Youth Homicide Rates by Race in the U.S.

By Alex B. Berezow

The George Zimmerman trial has refocused the national dialogue on race relations in America. Last week, President Barack Obama weighed in, saying, "African American young men are disproportionately involved in the criminal justice system... they’re disproportionately both victims and perpetrators of violence." Is he correct?

Yes. A new study released by the CDC provides data on homicide rates among American youth (aged 10-24) by race/ethnicity. (See graph.)

Before analyzing this graph, it is worth noting that homicide disproportionately affects American youths. Murder is usually a top 3 leading cause of death in youths, but it is not in the top 10 for the American population as a whole. Specifically, the youth homicide rate in 2010 was 7.5 per 100,000, while the homicide rate for the entire population was 5.3 per 100,000.

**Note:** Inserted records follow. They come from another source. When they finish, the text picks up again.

theorem pv_step_le (cs : List Char) (b : Nat) (hb : b ≤ cs.length) (sep : String) :
    pvStep cs b sep ≤ cs.length := by
  unfold pvStep
  split
  · rename_i hcond
    have h1 := pv_rstrip_idx_le cs (PySem.Chars.find cs sep.toList).toNat
    have h2 := PySem.Chars.find_le_length cs sep.toList
    omega
  · exact hb

theorem pv_fold_bridge (cs : List Char) (hl : PySem.Chars.lstrip cs = cs) :
    ∀ (seps : List String) (b : Nat), (∀ t ∈ seps, t.toList ≠ []) → b ≤ cs.length →
    seps.foldl pvCut (String.ofList (cs.take b)) =
      String.ofList (cs.take (seps.foldl (pvStep cs) b)) := by
  intro seps
  induction seps with
  | nil => intro b _ _; simp
  | cons t ts ih =>
    intro b hne hb
    rw [List.foldl_cons, List.foldl_cons,
      pv_cut_take cs hl b hb t (hne t (List.mem_cons_self))]
    exact ih (pvStep cs b t) (fun x hx => hne x (List.mem_cons_of_mem t hx))
      (pv_step_le cs b hb t)

theorem pv_fold_cast (f : Int → String → Int) (g : Nat → String → Nat)
    (h : ∀ (b : Nat) (x : String), f (b : Int) x = ((g b x : Nat) : Int)) :
    ∀ (seps : List String) (b : Nat), seps.foldl f (b : Int) = ((seps.foldl g b : Nat) : Int) := by
  intro seps
  induction seps with
  | nil => intro b; rfl
  | cons x t ih => intro b; rw [List.foldl_cons, List.foldl_cons, h b x, ih]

There is also a huge disparity in the youth homicide rate (per 100,000) between races in 2010:

Blacks: 28.8
Hispanics: 7.9
Whites: 2.1

Thus, the homicide rate among black youths is nearly 400% higher than the overall youth homicide rate; the homicide rate among Hispanic youths is similar to the overall youth homicide rate; and the homicide rate among white youths is 72% lower than the overall youth homicide rate. Indeed, this indicates that homicide disproportionately affects black youths.

Additionally, in August 2012, the Wall Street Journal reported:

Homicide victims usually are killed by people of their own race and ethnicity. The pattern goes back at least a generation.

Bureau of Justice Statistics data show that from 1976 to 2005, white victims were killed by white defendants 86% of the time and black victims were killed by blacks 94% of the time.

So President Obama was completely correct in indicating that violent crime is a particular problem among black youths in America.